Stored items:
■ ■ ■ ■
theorem pv_foldB_run (m : Int) (a : Int) (k : Nat) :
    ∀ tot rl, 0 < rl →
      (List.replicate k a).foldl (pvStepB m) (tot, rl, some a) = (tot, rl + k, some a) := by
  induction k with
  | zero => intro tot rl _; simp
  | succ k ih =>
    intro tot rl hrl
    rw [List.replicate_succ, List.foldl_cons]
    have : pvStepB m (tot, rl, some a) a = (tot, rl + 1, some a) := by
      simp [pvStepB, hrl]
    rw [this, ih tot (rl + 1) (by omega)]
    simp; omega

theorem pv_scan (m : Int) : ∀ (n : Nat) (s : List Int), s.length ≤ n →
    s.Pairwise (· ≤ ·) → ∀ tot : Int,
    pvFin m (s.foldl (pvStepB m) (tot, 0, none)) = tot + pvN m s := by
  intro n
  induction n with
  | zero =>
    intro s hs _ tot
    have : s = [] := List.eq_nil_of_length_eq_zero (Nat.le_zero.mp hs)
    subst this
    have hnil : PySem.Set.ofList ([] : List Int) = [] := rfl
    simp [pvFin, pvN, hnil]
  | succ n ih =>
    intro s hs hsort tot
    rcases s with _ | ⟨a, t⟩
    · have hnil : PySem.Set.ofList ([] : List Int) = [] := rfl
      simp [pvFin, pvN, hnil]
    · -- split off the run of a's at the head
      have hsort' := hsort
      rw [List.pairwise_cons] at hsort'
      obtain ⟨hale, htp⟩ := hsort'
      set s₁ := t.takeWhile (fun x => x == a) with hs₁
      set s₂ := t.dropWhile (fun x => x == a) with hs₂
      have hts : t = s₁ ++ s₂ := (List.takeWhile_append_dropWhile).symm
      have hs₁a : s₁ = List.replicate s₁.length a := by
        apply List.eq_replicate_of_mem
        intro b hb
        have := List.mem_takeWhile_imp hb
        simpa using this
      have hp₂0 : s₂.Pairwise (· ≤ ·) :=
        List.Pairwise.sublist (List.dropWhile_sublist _) htp
      -- every element of s₂ differs from a
      have hs₂ne : ∀ x ∈ s₂, x ≠ a := by
        intro x hx
        match hs2d : s₂, hx, hp₂0, hs₂, hts with
        | b :: t₂, hx, hp₂0, hs₂, hts =>
          have hbne : (b == a) = false := by
            have := List.head?_dropWhile_not (p := fun x => x == a) t
            rw [← hs₂] at this
            simpa using this
          have hbne' : b ≠ a := by simpa using hbne
          have hba : a ≤ b := hale b (by
            rw [hts]
            exact List.mem_append.mpr (Or.inr (List.mem_cons_self)))
          have halt : a < b := lt_of_le_of_ne hba (Ne.symm hbne')
          rcases List.mem_cons.mp hx with h | h
          · subst h; exact hbne'
          · rw [List.pairwise_cons] at hp₂0
            have hbx : b ≤ x := hp₂0.1 x h
            exact fun hxa => absurd (hxa ▸ hbx) (not_le.mpr halt)
      have has₂ : a ∉ s₂ := fun h => (hs₂ne a h) rfl
      have hp₂ : s₂.Pairwise (· ≤ ·) := hp₂0
      set c : Nat := s₁.length + 1 with hc
      have hrep : a :: t = List.replicate c a ++ s₂ := by
        rw [hts, hs₁a, hc]
        simp [List.replicate_succ]
      have hcount_a : (a :: t).count a = c := by
        rw [hrep, List.count_append, List.count_replicate,
          List.count_eq_zero_of_not_mem has₂]
        simp
      have hcount_k : ∀ k, k ≠ a → (a :: t).count k = s₂.count k := by
        intro k hk
        rw [hrep, List.count_append, List.count_replicate, if_neg (by simpa using hk.symm)]
        simp
      -- fold over the leading run
      have hfold1 : (a :: t).foldl (pvStepB m) (tot, 0, none) =
          s₂.foldl (pvStepB m) (tot, (c : Int), some a) := by
        rw [hrep]
        have hc1 : List.replicate c a = a :: List.replicate s₁.length a := by
          rw [hc, List.replicate_succ]
        rw [hc1, List.foldl_append, List.foldl_cons]
        have hstep0 : pvStepB m (tot, 0, none) a = (tot, 1, some a) := by
          simp [pvStepB]
        rw [hstep0, pv_foldB_run m a s₁.length tot 1 (by omega)]
        have hcc : (1 : Int) + (s₁.length : Int) = (c : Int) := by
          rw [hc]; push_cast; ring
        rw [hcc]
      -- the set-count identity
      have hN : pvN m (a :: t) = (if (c : Int) ≤ m then 1 else 0) + pvN m s₂ := by
        have hnodupA : (a :: PySem.Set.ofList s₂).Nodup := by
          refine List.nodup_cons.mpr ⟨?_, PySem.Set.nodup_ofList s₂⟩
          rw [PySem.Set.mem_ofList]; exact has₂
        have hperm : (PySem.Set.ofList (a :: t)).Perm (a :: PySem.Set.ofList s₂) := by
          rw [List.perm_ext_iff_of_nodup (PySem.Set.nodup_ofList (a :: t)) hnodupA]
          intro k
          have hmem_s₁ : ∀ x ∈ s₁, x = a := fun x hx => by
            rw [hs₁a] at hx; exact (List.mem_replicate.mp hx).2
          simp only [List.mem_cons, PySem.Set.mem_ofList]
          constructor
          · rintro (h | h)
            · exact Or.inl h
            · rcases List.mem_append.mp (hts ▸ h) with h1 | h2
              · exact Or.inl (hmem_s₁ _ h1)
              · exact Or.inr h2
          · rintro (h | h)
            · exact Or.inl h
            · exact Or.inr (by rw [hts]; exact List.mem_append.mpr (Or.inr h))
        unfold pvN
        rw [hperm.countP_eq, List.countP_cons]
        have hcong : (PySem.Set.ofList s₂).countP (fun k => decide (((a :: t).count k : Int) ≤ m))
            = (PySem.Set.ofList s₂).countP (fun k => decide ((s₂.count k : Int) ≤ m)) := by
          apply List.countP_congr
          intro k hk
          rw [hcount_k k (hs₂ne k ((PySem.Set.mem_ofList s₂ k).mp hk))]
        rw [hcong, hcount_a]
        by_cases hcm : ((c : Nat) : Int) ≤ m
        · rw [if_pos hcm]
          simp only [hcm, decide_true, if_true]
          push_cast; ring
        · rw [if_neg hcm]
          simp only [hcm, decide_false]
          push_cast; ring
      rw [hfold1, hN]
      -- fold over s₂
      have hcpos : (0 : Int) < (c : Int) := by positivity
      match hs2d : s₂, hs₂ne, hp₂, hrep with
      | [], hs₂ne, hp₂, hrep =>
        have hnil : PySem.Set.ofList ([] : List Int) = [] := rfl
        simp only [List.foldl_nil, pvFin, pvN, hnil, List.countP_nil]
        split <;> rename_i h
        · rw [if_pos (by omega)]; push_cast; ring
        · rw [if_neg (by omega)]; push_cast; ring
      | b :: t₂, hs₂ne, hp₂, hrep =>
        have hbne : b ≠ a := hs₂ne b (List.mem_cons_self)
        have hstepb : pvStepB m (tot, (c : Int), some a) b
            = ((if 0 < (c : Int) ∧ (c : Int) ≤ m then tot + 1 else tot), 1, some b) := by
          simp [pvStepB, hbne]
        have hstepb0 : pvStepB m ((if 0 < (c : Int) ∧ (c : Int) ≤ m then tot + 1 else tot), 0, none) b
            = ((if 0 < (c : Int) ∧ (c : Int) ≤ m then tot + 1 else tot), 1, some b) := by
          simp [pvStepB]
        rw [List.foldl_cons, hstepb, ← hstepb0, ← List.foldl_cons]
        have hlen : (b :: t₂).length ≤ n := by
          have hlens : (a :: t).length = c + (b :: t₂).length := by rw [hrep]; simp
          omega
        rw [ih (b :: t₂) hlen hp₂]
        split <;> rename_i h
        · rw [if_pos (by omega)]; ring
        · rw [if_neg (by omega)]; ring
■ ■ ■ ■
### WHAT TO PRODUCE
Every entry should be reproduced exactly, with no part omitted.

### ANSWER FOR THE TASK
theorem pv_foldB_run (m : Int) (a : Int) (k : Nat) :
    ∀ tot rl, 0 < rl →
      (List.replicate k a).foldl (pvStepB m) (tot, rl, some a) = (tot, rl + k, some a) := by
  induction k with
  | zero => intro tot rl _; simp
  | succ k ih =>
    intro tot rl hrl
    rw [List.replicate_succ, List.foldl_cons]
    have : pvStepB m (tot, rl, some a) a = (tot, rl + 1, some a) := by
      simp [pvStepB, hrl]
    rw [this, ih tot (rl + 1) (by omega)]
    simp; omega

theorem pv_scan (m : Int) : ∀ (n : Nat) (s : List Int), s.length ≤ n →
    s.Pairwise (· ≤ ·) → ∀ tot : Int,
    pvFin m (s.foldl (pvStepB m) (tot, 0, none)) = tot + pvN m s := by
  intro n
  induction n with
  | zero =>
    intro s hs _ tot
    have : s = [] := List.eq_nil_of_length_eq_zero (Nat.le_zero.mp hs)
    subst this
    have hnil : PySem.Set.ofList ([] : List Int) = [] := rfl
    simp [pvFin, pvN, hnil]
  | succ n ih =>
    intro s hs hsort tot
    rcases s with _ | ⟨a, t⟩
    · have hnil : PySem.Set.ofList ([] : List Int) = [] := rfl
      simp [pvFin, pvN, hnil]
    · -- split off the run of a's at the head
      have hsort' := hsort
      rw [List.pairwise_cons] at hsort'
      obtain ⟨hale, htp⟩ := hsort'
      set s₁ := t.takeWhile (fun x => x == a) with hs₁
      set s₂ := t.dropWhile (fun x => x == a) with hs₂
      have hts : t = s₁ ++ s₂ := (List.takeWhile_append_dropWhile).symm
      have hs₁a : s₁ = List.replicate s₁.length a := by
        apply List.eq_replicate_of_mem
        intro b hb
        have := List.mem_takeWhile_imp hb
        simpa using this
      have hp₂0 : s₂.Pairwise (· ≤ ·) :=
        List.Pairwise.sublist (List.dropWhile_sublist _) htp
      -- every element of s₂ differs from a
      have hs₂ne : ∀ x ∈ s₂, x ≠ a := by
        intro x hx
        match hs2d : s₂, hx, hp₂0, hs₂, hts with
        | b :: t₂, hx, hp₂0, hs₂, hts =>
          have hbne : (b == a) = false := by
            have := List.head?_dropWhile_not (p := fun x => x == a) t
            rw [← hs₂] at this
            simpa using this
          have hbne' : b ≠ a := by simpa using hbne
          have hba : a ≤ b := hale b (by
            rw [hts]
            exact List.mem_append.mpr (Or.inr (List.mem_cons_self)))
          have halt : a < b := lt_of_le_of_ne hba (Ne.symm hbne')
          rcases List.mem_cons.mp hx with h | h
          · subst h; exact hbne'
          · rw [List.pairwise_cons] at hp₂0
            have hbx : b ≤ x := hp₂0.1 x h
            exact fun hxa => absurd (hxa ▸ hbx) (not_le.mpr halt)
      have has₂ : a ∉ s₂ := fun h => (hs₂ne a h) rfl
      have hp₂ : s₂.Pairwise (· ≤ ·) := hp₂0
      set c : Nat := s₁.length + 1 with hc
      have hrep : a :: t = List.replicate c a ++ s₂ := by
        rw [hts, hs₁a, hc]
        simp [List.replicate_succ]
      have hcount_a : (a :: t).count a = c := by
        rw [hrep, List.count_append, List.count_replicate,
          List.count_eq_zero_of_not_mem has₂]
        simp
      have hcount_k : ∀ k, k ≠ a → (a :: t).count k = s₂.count k := by
        intro k hk
        rw [hrep, List.count_append, List.count_replicate, if_neg (by simpa using hk.symm)]
        simp
      -- fold over the leading run
      have hfold1 : (a :: t).foldl (pvStepB m) (tot, 0, none) =
          s₂.foldl (pvStepB m) (tot, (c : Int), some a) := by
        rw [hrep]
        have hc1 : List.replicate c a = a :: List.replicate s₁.length a := by
          rw [hc, List.replicate_succ]
        rw [hc1, List.foldl_append, List.foldl_cons]
        have hstep0 : pvStepB m (tot, 0, none) a = (tot, 1, some a) := by
          simp [pvStepB]
        rw [hstep0, pv_foldB_run m a s₁.length tot 1 (by omega)]
        have hcc : (1 : Int) + (s₁.length : Int) = (c : Int) := by
          rw [hc]; push_cast; ring
        rw [hcc]
      -- the set-count identity
      have hN : pvN m (a :: t) = (if (c : Int) ≤ m then 1 else 0) + pvN m s₂ := by
        have hnodupA : (a :: PySem.Set.ofList s₂).Nodup := by
          refine List.nodup_cons.mpr ⟨?_, PySem.Set.nodup_ofList s₂⟩
          rw [PySem.Set.mem_ofList]; exact has₂
        have hperm : (PySem.Set.ofList (a :: t)).Perm (a :: PySem.Set.ofList s₂) := by
          rw [List.perm_ext_iff_of_nodup (PySem.Set.nodup_ofList (a :: t)) hnodupA]
          intro k
          have hmem_s₁ : ∀ x ∈ s₁, x = a := fun x hx => by
            rw [hs₁a] at hx; exact (List.mem_replicate.mp hx).2
          simp only [List.mem_cons, PySem.Set.mem_ofList]
          constructor
          · rintro (h | h)
            · exact Or.inl h
            · rcases List.mem_append.mp (hts ▸ h) with h1 | h2
              · exact Or.inl (hmem_s₁ _ h1)
              · exact Or.inr h2
          · rintro (h | h)
            · exact Or.inl h
            · exact Or.inr (by rw [hts]; exact List.mem_append.mpr (Or.inr h))
        unfold pvN
        rw [hperm.countP_eq, List.countP_cons]
        have hcong : (PySem.Set.ofList s₂).countP (fun k => decide (((a :: t).count k : Int) ≤ m))
            = (PySem.Set.ofList s₂).countP (fun k => decide ((s₂.count k : Int) ≤ m)) := by
          apply List.countP_congr
          intro k hk
          rw [hcount_k k (hs₂ne k ((PySem.Set.mem_ofList s₂ k).mp hk))]
        rw [hcong, hcount_a]
        by_cases hcm : ((c : Nat) : Int) ≤ m
        · rw [if_pos hcm]
          simp only [hcm, decide_true, if_true]
          push_cast; ring
        · rw [if_neg hcm]
          simp only [hcm, decide_false]
          push_cast; ring
      rw [hfold1, hN]
      -- fold over s₂
      have hcpos : (0 : Int) < (c : Int) := by positivity
      match hs2d : s₂, hs₂ne, hp₂, hrep with
      | [], hs₂ne, hp₂, hrep =>
        have hnil : PySem.Set.ofList ([] : List Int) = [] := rfl
        simp only [List.foldl_nil, pvFin, pvN, hnil, List.countP_nil]
        split <;> rename_i h
        · rw [if_pos (by omega)]; push_cast; ring
        · rw [if_neg (by omega)]; push_cast; ring
      | b :: t₂, hs₂ne, hp₂, hrep =>
        have hbne : b ≠ a := hs₂ne b (List.mem_cons_self)
        have hstepb : pvStepB m (tot, (c : Int), some a) b
            = ((if 0 < (c : Int) ∧ (c : Int) ≤ m then tot + 1 else tot), 1, some b) := by
          simp [pvStepB, hbne]
        have hstepb0 : pvStepB m ((if 0 < (c : Int) ∧ (c : Int) ≤ m then tot + 1 else tot), 0, none) b
            = ((if 0 < (c : Int) ∧ (c : Int) ≤ m then tot + 1 else tot), 1, some b) := by
          simp [pvStepB]
        rw [List.foldl_cons, hstepb, ← hstepb0, ← List.foldl_cons]
        have hlen : (b :: t₂).length ≤ n := by
          have hlens : (a :: t).length = c + (b :: t₂).length := by rw [hrep]; simp
          omega
        rw [ih (b :: t₂) hlen hp₂]
        split <;> rename_i h
        · rw [if_pos (by omega)]; ring
        · rw [if_neg (by omega)]; ring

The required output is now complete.